Efficacy of spinal manipulation and mobilization for low back pain and neck pain: a systematic review and best evidence synthesis
Gert Bronfort PhD, DC, Mitchell Haas DC, MAb, Roni L. Evans DC, MSa and Lex M. Bouter PhDc
The Spine Journal, Volume 4, Issue 3, May-June 2004, Pages 335-356
Despite the many published randomized clinical trials (RCTs), a substantial number of reviews and several national clinical guidelines, much controversy still remains regarding the evidence for or against efficacy of spinal manipulation for low back pain and neck pain.
To reassess the efficacy of spinal manipulative therapy (SMT) and mobilization (MOB) for the management of low back pain (LBP) and neck pain (NP), with special attention to applying more stringent criteria for study admissibility into evidence and for isolating the effect of SMT and/or MOB.
RCTs including 10 or more subjects per group receiving SMT or MOB and using patient-oriented primary outcome measures (eg, patient-rated pain, disability, global improvement and recovery time).
Articles in English, Danish, Swedish, Norwegian and Dutch reporting on randomized trials were identified by a comprehensive search of computerized and bibliographic literature databases up to the end of 2002. Two reviewers independently abstracted data and assessed study quality according to eight explicit criteria. A best evidence synthesis incorporating explicit, detailed information about outcome measures and interventions was used to evaluate treatment efficacy. The strength of evidence was assessed by a classification system that incorporated study validity and statistical significance of study results. Sixty-nine RCTs met the study selection criteria and were reviewed and assigned validity scores varying from 6 to 81 on a scale of 0 to 100. Forty-three RCTs met the admissibility criteria for evidence.
Acute LBP: There is moderate evidence that SMT provides more short-term pain relief than MOB and detuned diathermy, and limited evidence of faster recovery than a commonly used physical therapy treatment strategy.
Chronic LBP: There is moderate evidence that SMT has an effect similar to an efficacious prescription nonsteroidal anti-inflammatory drug, SMT/MOB is effective in the short term when compared with placebo and general practitioner care, and in the long term compared to physical therapy. There is limited to moderate evidence that SMT is better than physical therapy and home back exercise in both the short and long term. There is limited evidence that SMT is superior to sham SMT in the short term and superior to chemonucleolysis for disc herniation in the short term. However, there is also limited evidence that MOB is inferior to back exercise after disc herniation surgery.

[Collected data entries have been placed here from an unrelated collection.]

-- pv_equiv track=rewrite | github.com/mrexodia/ida-pro-mcp | src/ida_pro_mcp/ida_mcp/fast_str.py | _literal_runs
-- ===== SOURCE A (Python) =====
-- def _literal_runs(pattern: str) -> list[str]:
--     runs: list[str] = []
--     current = ""
--     escape = False
--     for ch in pattern:
--         if escape:
--             current += ch
--             escape = False
--             continue
--         if ch == "\\":
--             escape = True
--             continue
--         if ch in ".^$*+?{}[]|()":
--             if current:
--                 runs.append(current)
--                 current = ""
--             continue
--         current += ch
--     if current:
--         runs.append(current)
--     return runs
-- ===== SOURCE B (Python) =====
-- def _literal_runs(pattern: str) -> list[str]:
--     meta = ".^$*+?{}[]|()"
--     # pass 1: tokenize into literal chars and break sentinels (None)
--     tokens = []
--     i, n = 0, len(pattern)
--     while i < n:
--         ch = pattern[i]
--         if ch == "\\":
--             if i + 1 < n:
--                 tokens.append(pattern[i + 1])
--             i += 2
--         elif ch in meta:
--             tokens.append(None)
--             i += 1
--         else:
--             tokens.append(ch)
--             i += 1
--     # pass 2: split the token stream on sentinels and join the groups
--     runs = []
--     group = []
--     for t in tokens + [None]:
--         if t is None:
--             if group:
--                 runs.append("".join(group))
--                 group = []
--         else:
--             group.append(t)
--     return runs
-- ===== Notes on version B (the rewrite author's own statement) =====
-- stated objective: alternative
-- what changed: Replaced A's single-pass accumulate/flush state machine (escape flag + current-run buffer) with a two-pass pipeline: first tokenize the pattern into literal characters and break sentinels, then split the token stream on sentinels and join the groups.
import Mathlib
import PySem

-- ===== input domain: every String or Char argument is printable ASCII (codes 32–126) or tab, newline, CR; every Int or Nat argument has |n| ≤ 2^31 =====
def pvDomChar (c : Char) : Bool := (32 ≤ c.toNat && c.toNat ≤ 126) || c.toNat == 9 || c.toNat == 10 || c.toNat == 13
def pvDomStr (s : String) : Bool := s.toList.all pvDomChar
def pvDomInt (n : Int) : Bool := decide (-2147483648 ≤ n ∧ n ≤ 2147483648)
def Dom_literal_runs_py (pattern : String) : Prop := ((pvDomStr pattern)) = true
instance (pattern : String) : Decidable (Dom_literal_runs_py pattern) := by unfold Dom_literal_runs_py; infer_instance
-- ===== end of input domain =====

-- B replaces A's accumulate/flush state machine with a tokenize-then-group two-pass pipeline (alternative decomposition, same cost).

-- the metacharacter set ".^$*+?{}[]|()"
def pvMeta : List Char := ['.', '^', '$', '*', '+', '?', '{', '}', '[', ']', '|', '(', ')']

-- ===== PORT A =====
-- A's loop state: (runs, current run as chars, escape flag); `current += ch` is `++ [ch]`
def lrStepA (st : List String × List Char × Bool) (ch : Char) : List String × List Char × Bool :=
  if st.2.2 then (st.1, st.2.1 ++ [ch], false)
  else if ch = '\\' then (st.1, st.2.1, true)
  else if pvMeta.contains ch then
    (if st.2.1 ≠ [] then (st.1 ++ [String.mk st.2.1], [], false) else (st.1, st.2.1, false))
  else (st.1, st.2.1 ++ [ch], false)

def literal_runs_py (pattern : String) : List String :=
  let st := pattern.toList.foldl lrStepA ([], [], false)
  if st.2.1 ≠ [] then st.1 ++ [String.mk st.2.1] else st.1

-- ===== PORT B =====
-- pass 1: tokens — `some c` is a literal character, `none` a break sentinel
def lrTokenize : List Char → List (Option Char)
  | [] => []
  | c :: rest =>
    if c = '\\' then
      match rest with
      | [] => []
      | d :: rest' => some d :: lrTokenize rest'
    else (if pvMeta.contains c then none else some c) :: lrTokenize rest

-- pass 2 step: state (runs, group); a sentinel flushes a non-empty group
def lrGStep (st : List String × List Char) (t : Option Char) : List String × List Char :=
  match t with
  | none => if st.2 ≠ [] then (st.1 ++ [String.mk st.2], []) else (st.1, [])
  | some c => (st.1, st.2 ++ [c])

def literal_runs_py_alt (pattern : String) : List String :=
  let tokens := lrTokenize pattern.toList
  ((tokens ++ [none]).foldl lrGStep ([], [])).1

-- ===== PRECONDITION & SPEC =====
def Spec_literal_runs_py (pattern : String) (out : List String) : Prop := out = literal_runs_py_alt pattern
instance (pattern : String) (out : List String) : Decidable (Spec_literal_runs_py pattern out) := by unfold Spec_literal_runs_py; infer_instance

-- ===== CLAIM (what is proved, stated in full; the proofs are below) =====
def Claim_equal_literal_runs_py : Prop := ∀ (pattern : String), Dom_literal_runs_py pattern → Spec_literal_runs_py pattern (literal_runs_py pattern)

-- ===== LEMMAS AND PROOFS =====

-- proof-only helpers and step lemmas
def lrFinish (st : List String × List Char × Bool) : List String :=
  if st.2.1 ≠ [] then st.1 ++ [String.mk st.2.1] else st.1

theorem stepA_esc (rs : List String) (cur : List Char) (ch : Char) :
    lrStepA (rs, cur, true) ch = (rs, cur ++ [ch], false) := by simp [lrStepA]

theorem stepA_bs (rs : List String) (cur : List Char) :
    lrStepA (rs, cur, false) '\\' = (rs, cur, true) := by simp [lrStepA]

theorem stepA_meta (rs : List String) (cur : List Char) (ch : Char) (h1 : ch ≠ '\\')
    (h2 : pvMeta.contains ch = true) :
    lrStepA (rs, cur, false) ch
      = (if cur ≠ [] then (rs ++ [String.mk cur], [], false) else (rs, cur, false)) := by
  have h2' : ch ∈ pvMeta := by simpa using h2
  simp [lrStepA, h1, h2']

theorem stepA_lit (rs : List String) (cur : List Char) (ch : Char) (h1 : ch ≠ '\\')
    (h2 : ¬ pvMeta.contains ch = true) :
    lrStepA (rs, cur, false) ch = (rs, cur ++ [ch], false) := by
  have h2' : ch ∉ pvMeta := by simpa using h2
  simp [lrStepA, h1, h2']

-- reference grouping: runs produced from pending group `cur` and tokens (with the final flush built in)
def lrGrp : List Char → List (Option Char) → List String
  | cur, [] => if cur ≠ [] then [String.mk cur] else []
  | cur, some c :: ts => lrGrp (cur ++ [c]) ts
  | cur, none :: ts => (if cur ≠ [] then [String.mk cur] else []) ++ lrGrp [] ts

theorem lrGStep_fold_eq (toks : List (Option Char)) : ∀ (rs : List String) (cur : List Char),
    ((toks ++ [none]).foldl lrGStep (rs, cur)).1 = rs ++ lrGrp cur toks := by
  induction toks with
  | nil =>
    intro rs cur
    simp only [List.nil_append, List.foldl_cons, List.foldl_nil, lrGStep, lrGrp]
    split_ifs <;> simp
  | cons t ts ih =>
    intro rs cur
    rw [List.cons_append, List.foldl_cons]
    cases t with
    | some c =>
      show ((ts ++ [none]).foldl lrGStep (rs, cur ++ [c])).1 = rs ++ lrGrp cur (some c :: ts)
      rw [ih, lrGrp]
    | none =>
      show ((ts ++ [none]).foldl lrGStep
        (if cur ≠ [] then (rs ++ [String.mk cur], []) else (rs, []))).1 = rs ++ lrGrp cur (none :: ts)
      rw [lrGrp]
      split_ifs with h
      · rw [ih]; simp
      · rw [ih]; simp

theorem lrStepA_fold_eq (l : List Char) : ∀ (rs : List String) (cur : List Char),
    lrFinish (l.foldl lrStepA (rs, cur, false)) = rs ++ lrGrp cur (lrTokenize l) := by
  induction l using lrTokenize.induct with
  | case1 =>
    intro rs cur
    simp only [List.foldl_nil, lrTokenize, lrGrp, lrFinish]
    split_ifs <;> simp
  | case2 =>
    intro rs cur
    rw [List.foldl_cons, stepA_bs, List.foldl_nil,
        show lrTokenize ['\\'] = [] from rfl, lrGrp, lrFinish]
    split_ifs <;> simp
  | case3 c rest' ih =>
    intro rs cur
    rw [List.foldl_cons, stepA_bs, List.foldl_cons, stepA_esc,
        show lrTokenize ('\\' :: c :: rest') = some c :: lrTokenize rest' from rfl, lrGrp]
    exact ih rs (cur ++ [c])
  | case4 c rest hne ih =>
    intro rs cur
    have hne' : ¬(c = '\\') := hne
    have ht : lrTokenize (c :: rest)
        = (if pvMeta.contains c then none else some c) :: lrTokenize rest := by
      rw [lrTokenize.eq_def]
      simp [hne']
    by_cases hm : pvMeta.contains c = true
    · rw [List.foldl_cons, stepA_meta rs cur c hne' hm, ht, if_pos hm, lrGrp]
      split_ifs with h
      · rw [ih (rs ++ [String.mk cur]) []]
        simp
      · have hc : cur = [] := not_not.mp h
        subst hc
        rw [ih rs []]
        simp
    · rw [List.foldl_cons, stepA_lit rs cur c hne' hm, ht, if_neg hm, lrGrp]
      exact ih rs (cur ++ [c])

-- ===== VERDICT (by name: the statement is the Claim_ definition above) =====
theorem literal_runs_py_spec : Claim_equal_literal_runs_py := by
  intro pattern _
  show literal_runs_py pattern = literal_runs_py_alt pattern
  have hA : literal_runs_py pattern
      = lrFinish (pattern.toList.foldl lrStepA ([], [], false)) := rfl
  have hB : literal_runs_py_alt pattern
      = ((lrTokenize pattern.toList ++ [none]).foldl lrGStep ([], [])).1 := rfl
  rw [hA, hB, lrStepA_fold_eq, lrGStep_fold_eq]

Mix of acute and chronic LBP: SMT/MOB provides either similar or better pain outcomes in the short and long term when compared with placebo and with other treatments, such as McKenzie therapy, medical care, management by physical therapists, soft tissue treatment and back school.
Acute NP: There are few studies, and the evidence is currently inconclusive.
Chronic NP: There is moderate evidence that SMT/MOB is superior to general practitioner management for short-term pain reduction but that SMT offers at most similar pain relief to high-technology rehabilitative exercise in the short and long term.
Mix of acute and chronic NP: The overall evidence is not clear. There is moderate evidence that MOB is superior to physical therapy and family physician care, and similar to SMT in both the short and long term. There is limited evidence that SMT, in both the short and long term, is inferior to physical therapy.
Our data synthesis suggests that recommendations can be made with some confidence regarding the use of SMT and/or MOB as a viable option for the treatment of both low back pain and NP. There have been few high-quality trials distinguishing between acute and chronic patients, and most are limited to shorter-term follow-up. Future trials should examine well-defined subgroups of patients, further address the value of SMT and MOB for acute patients, establish optimal number of treatment visits and consider the cost-effectiveness of care.